- YOUR INSTRUCTIONS: Find the line holding "α → α) (s : α) (k" in the entries below. Give it again exactly, along with every line after it up to and including the line holding "x hxm hnear".

SOURCE INFORMATION section start

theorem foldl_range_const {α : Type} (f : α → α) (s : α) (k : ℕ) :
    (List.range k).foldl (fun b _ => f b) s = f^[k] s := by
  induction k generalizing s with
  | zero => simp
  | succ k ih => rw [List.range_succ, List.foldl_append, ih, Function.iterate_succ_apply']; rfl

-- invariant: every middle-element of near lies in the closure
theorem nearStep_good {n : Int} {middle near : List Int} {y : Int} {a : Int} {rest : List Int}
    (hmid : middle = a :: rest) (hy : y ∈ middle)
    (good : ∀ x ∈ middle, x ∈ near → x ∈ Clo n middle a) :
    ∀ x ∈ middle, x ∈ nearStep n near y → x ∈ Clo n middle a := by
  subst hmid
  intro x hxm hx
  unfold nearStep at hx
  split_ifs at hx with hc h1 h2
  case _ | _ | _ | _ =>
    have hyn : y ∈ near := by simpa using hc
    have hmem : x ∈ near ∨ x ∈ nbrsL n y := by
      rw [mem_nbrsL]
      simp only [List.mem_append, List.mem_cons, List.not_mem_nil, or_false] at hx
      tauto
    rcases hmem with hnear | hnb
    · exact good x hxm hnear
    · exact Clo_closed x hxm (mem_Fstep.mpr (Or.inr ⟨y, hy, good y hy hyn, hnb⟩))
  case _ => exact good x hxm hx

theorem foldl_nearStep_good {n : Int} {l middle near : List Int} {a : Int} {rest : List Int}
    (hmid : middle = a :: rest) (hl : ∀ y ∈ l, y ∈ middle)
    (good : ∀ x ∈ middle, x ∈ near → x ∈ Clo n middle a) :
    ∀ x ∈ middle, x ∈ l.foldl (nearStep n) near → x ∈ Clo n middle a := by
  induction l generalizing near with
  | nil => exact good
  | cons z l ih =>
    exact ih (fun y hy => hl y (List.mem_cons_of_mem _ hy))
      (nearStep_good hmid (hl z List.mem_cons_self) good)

SOURCE INFORMATION section end
SOURCE INFORMATION section start

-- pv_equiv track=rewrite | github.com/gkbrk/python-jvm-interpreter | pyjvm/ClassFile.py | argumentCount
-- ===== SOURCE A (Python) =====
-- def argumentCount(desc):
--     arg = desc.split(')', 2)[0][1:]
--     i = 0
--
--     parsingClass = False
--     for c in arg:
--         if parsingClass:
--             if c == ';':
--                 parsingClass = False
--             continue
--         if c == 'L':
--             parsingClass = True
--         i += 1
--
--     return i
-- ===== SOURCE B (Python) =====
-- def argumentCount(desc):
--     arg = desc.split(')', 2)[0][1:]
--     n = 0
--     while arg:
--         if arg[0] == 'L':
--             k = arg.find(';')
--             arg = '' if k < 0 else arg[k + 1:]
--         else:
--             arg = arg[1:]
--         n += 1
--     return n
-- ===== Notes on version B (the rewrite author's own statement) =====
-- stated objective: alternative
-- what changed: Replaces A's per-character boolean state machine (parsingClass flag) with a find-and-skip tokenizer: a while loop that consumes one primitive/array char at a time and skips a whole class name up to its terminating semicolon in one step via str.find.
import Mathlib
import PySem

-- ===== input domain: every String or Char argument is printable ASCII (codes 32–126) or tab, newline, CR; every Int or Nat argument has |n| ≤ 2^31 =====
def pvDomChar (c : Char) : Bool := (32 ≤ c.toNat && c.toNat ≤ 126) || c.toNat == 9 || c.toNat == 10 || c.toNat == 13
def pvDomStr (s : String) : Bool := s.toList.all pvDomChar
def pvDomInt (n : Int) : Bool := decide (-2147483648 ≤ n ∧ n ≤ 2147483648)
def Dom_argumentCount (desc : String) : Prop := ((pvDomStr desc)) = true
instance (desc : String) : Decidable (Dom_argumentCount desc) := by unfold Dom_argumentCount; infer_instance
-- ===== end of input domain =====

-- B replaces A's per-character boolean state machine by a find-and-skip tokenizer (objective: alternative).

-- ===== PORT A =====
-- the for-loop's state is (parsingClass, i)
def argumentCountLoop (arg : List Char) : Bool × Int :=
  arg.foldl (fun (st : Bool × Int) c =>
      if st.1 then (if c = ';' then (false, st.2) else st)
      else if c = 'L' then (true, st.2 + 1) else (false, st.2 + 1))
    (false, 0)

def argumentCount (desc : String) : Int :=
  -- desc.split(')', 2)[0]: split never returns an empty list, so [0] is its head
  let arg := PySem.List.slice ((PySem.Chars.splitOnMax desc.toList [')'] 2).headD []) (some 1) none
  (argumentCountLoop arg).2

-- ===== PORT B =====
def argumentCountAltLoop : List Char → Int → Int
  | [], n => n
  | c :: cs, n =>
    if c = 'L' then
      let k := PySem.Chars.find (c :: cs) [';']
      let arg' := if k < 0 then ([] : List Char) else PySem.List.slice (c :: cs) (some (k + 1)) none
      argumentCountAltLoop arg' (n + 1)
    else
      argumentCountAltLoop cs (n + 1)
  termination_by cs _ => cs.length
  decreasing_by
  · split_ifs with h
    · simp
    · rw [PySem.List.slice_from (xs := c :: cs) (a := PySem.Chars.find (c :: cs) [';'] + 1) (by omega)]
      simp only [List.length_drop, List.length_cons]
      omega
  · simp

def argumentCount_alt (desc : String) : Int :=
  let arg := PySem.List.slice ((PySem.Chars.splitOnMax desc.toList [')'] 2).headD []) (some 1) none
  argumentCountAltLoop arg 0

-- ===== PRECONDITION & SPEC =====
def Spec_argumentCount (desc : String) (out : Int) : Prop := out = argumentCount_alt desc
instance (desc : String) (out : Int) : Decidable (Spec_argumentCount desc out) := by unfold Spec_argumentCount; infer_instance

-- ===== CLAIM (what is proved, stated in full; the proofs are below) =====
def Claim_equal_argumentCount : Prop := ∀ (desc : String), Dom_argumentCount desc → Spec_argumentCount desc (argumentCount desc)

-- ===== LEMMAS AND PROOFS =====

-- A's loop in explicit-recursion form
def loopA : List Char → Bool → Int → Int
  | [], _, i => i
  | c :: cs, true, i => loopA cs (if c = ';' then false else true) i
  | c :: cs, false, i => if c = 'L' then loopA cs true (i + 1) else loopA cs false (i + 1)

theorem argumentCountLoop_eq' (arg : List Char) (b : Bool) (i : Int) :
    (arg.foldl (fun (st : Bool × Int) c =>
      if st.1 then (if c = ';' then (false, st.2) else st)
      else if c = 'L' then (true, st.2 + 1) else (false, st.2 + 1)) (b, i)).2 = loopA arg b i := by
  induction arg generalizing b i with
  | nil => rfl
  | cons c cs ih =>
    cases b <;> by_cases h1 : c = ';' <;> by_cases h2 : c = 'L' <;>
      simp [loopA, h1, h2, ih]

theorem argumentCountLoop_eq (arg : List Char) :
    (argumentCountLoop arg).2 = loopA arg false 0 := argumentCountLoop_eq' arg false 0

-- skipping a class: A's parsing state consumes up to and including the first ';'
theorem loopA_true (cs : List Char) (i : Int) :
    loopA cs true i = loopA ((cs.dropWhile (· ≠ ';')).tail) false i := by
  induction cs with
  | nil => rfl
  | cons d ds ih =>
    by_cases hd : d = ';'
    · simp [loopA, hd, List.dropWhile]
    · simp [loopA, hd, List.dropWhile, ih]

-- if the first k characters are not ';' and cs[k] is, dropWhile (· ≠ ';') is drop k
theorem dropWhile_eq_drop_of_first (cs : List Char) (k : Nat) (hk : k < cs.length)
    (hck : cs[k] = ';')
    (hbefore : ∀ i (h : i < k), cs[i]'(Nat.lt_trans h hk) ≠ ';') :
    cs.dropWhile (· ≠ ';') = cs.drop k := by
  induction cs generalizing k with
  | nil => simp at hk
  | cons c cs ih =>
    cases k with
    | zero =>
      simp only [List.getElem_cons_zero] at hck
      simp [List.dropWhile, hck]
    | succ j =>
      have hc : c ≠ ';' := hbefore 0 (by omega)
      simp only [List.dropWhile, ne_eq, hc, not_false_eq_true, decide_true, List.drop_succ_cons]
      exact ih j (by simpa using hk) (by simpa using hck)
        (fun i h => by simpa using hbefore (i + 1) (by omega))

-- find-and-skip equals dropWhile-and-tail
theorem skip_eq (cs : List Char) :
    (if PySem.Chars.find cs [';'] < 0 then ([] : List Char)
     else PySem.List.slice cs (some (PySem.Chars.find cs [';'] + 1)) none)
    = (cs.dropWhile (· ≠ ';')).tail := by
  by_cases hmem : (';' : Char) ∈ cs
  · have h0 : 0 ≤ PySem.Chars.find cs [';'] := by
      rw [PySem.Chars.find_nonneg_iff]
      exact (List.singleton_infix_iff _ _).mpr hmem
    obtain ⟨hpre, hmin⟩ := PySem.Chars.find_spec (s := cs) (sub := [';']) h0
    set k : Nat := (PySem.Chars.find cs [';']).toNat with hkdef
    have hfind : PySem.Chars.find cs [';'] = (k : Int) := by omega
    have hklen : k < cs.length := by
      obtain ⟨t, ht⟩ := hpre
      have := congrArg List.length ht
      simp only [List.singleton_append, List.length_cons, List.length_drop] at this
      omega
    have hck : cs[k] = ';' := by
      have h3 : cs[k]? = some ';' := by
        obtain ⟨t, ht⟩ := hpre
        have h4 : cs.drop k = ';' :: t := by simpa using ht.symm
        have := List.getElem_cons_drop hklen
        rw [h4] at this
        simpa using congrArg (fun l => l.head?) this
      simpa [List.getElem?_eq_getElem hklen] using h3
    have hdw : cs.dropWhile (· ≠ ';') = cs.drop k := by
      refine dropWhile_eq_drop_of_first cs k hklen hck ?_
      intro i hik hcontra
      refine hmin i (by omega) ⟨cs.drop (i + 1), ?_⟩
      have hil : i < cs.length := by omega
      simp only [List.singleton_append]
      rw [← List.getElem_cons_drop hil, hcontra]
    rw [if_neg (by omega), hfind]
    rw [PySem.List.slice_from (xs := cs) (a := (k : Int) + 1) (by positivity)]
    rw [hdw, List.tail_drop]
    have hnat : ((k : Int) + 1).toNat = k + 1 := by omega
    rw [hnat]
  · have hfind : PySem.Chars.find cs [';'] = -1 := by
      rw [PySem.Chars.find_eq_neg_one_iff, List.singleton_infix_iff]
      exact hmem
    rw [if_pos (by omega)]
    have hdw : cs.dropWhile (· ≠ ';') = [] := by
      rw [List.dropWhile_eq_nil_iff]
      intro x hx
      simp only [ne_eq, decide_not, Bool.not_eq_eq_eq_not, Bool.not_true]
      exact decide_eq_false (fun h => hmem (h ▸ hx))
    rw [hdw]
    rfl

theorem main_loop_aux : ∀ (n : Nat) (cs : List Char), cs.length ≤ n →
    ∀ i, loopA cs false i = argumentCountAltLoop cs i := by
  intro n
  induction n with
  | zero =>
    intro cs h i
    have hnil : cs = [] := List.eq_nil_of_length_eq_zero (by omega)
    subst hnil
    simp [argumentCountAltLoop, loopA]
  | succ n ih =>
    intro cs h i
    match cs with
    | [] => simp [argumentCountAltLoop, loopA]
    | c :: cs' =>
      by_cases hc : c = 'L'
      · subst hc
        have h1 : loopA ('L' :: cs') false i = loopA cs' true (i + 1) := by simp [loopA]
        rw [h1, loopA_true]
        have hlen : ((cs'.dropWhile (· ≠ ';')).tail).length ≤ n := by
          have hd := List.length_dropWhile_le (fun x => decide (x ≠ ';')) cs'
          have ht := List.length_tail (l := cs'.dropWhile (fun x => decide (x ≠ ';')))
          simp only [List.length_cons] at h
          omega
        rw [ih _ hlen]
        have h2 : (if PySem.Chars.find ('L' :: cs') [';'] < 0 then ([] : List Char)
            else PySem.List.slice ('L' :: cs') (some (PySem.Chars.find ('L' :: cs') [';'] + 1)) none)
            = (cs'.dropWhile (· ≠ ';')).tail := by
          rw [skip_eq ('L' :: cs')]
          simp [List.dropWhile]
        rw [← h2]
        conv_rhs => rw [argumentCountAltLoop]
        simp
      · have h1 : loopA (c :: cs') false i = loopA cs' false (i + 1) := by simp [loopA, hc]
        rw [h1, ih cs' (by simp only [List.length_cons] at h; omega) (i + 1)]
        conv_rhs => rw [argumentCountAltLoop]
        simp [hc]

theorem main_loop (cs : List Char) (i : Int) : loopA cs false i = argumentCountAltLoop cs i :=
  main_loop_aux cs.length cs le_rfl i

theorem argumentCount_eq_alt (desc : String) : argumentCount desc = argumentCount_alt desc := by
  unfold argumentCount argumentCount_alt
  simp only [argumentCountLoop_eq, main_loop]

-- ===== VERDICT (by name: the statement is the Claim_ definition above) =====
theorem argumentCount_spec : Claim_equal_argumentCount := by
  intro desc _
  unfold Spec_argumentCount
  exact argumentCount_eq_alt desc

SOURCE INFORMATION section end

- SOLVED EXERCISE:
theorem foldl_range_const {α : Type} (f : α → α) (s : α) (k : ℕ) :
    (List.range k).foldl (fun b _ => f b) s = f^[k] s := by
  induction k generalizing s with
  | zero => simp
  | succ k ih => rw [List.range_succ, List.foldl_append, ih, Function.iterate_succ_apply']; rfl

-- invariant: every middle-element of near lies in the closure
theorem nearStep_good {n : Int} {middle near : List Int} {y : Int} {a : Int} {rest : List Int}
    (hmid : middle = a :: rest) (hy : y ∈ middle)
    (good : ∀ x ∈ middle, x ∈ near → x ∈ Clo n middle a) :
    ∀ x ∈ middle, x ∈ nearStep n near y → x ∈ Clo n middle a := by
  subst hmid
  intro x hxm hx
  unfold nearStep at hx
  split_ifs at hx with hc h1 h2
  case _ | _ | _ | _ =>
    have hyn : y ∈ near := by simpa using hc
    have hmem : x ∈ near ∨ x ∈ nbrsL n y := by
      rw [mem_nbrsL]
      simp only [List.mem_append, List.mem_cons, List.not_mem_nil, or_false] at hx
      tauto
    rcases hmem with hnear | hnb
    · exact good x hxm hnear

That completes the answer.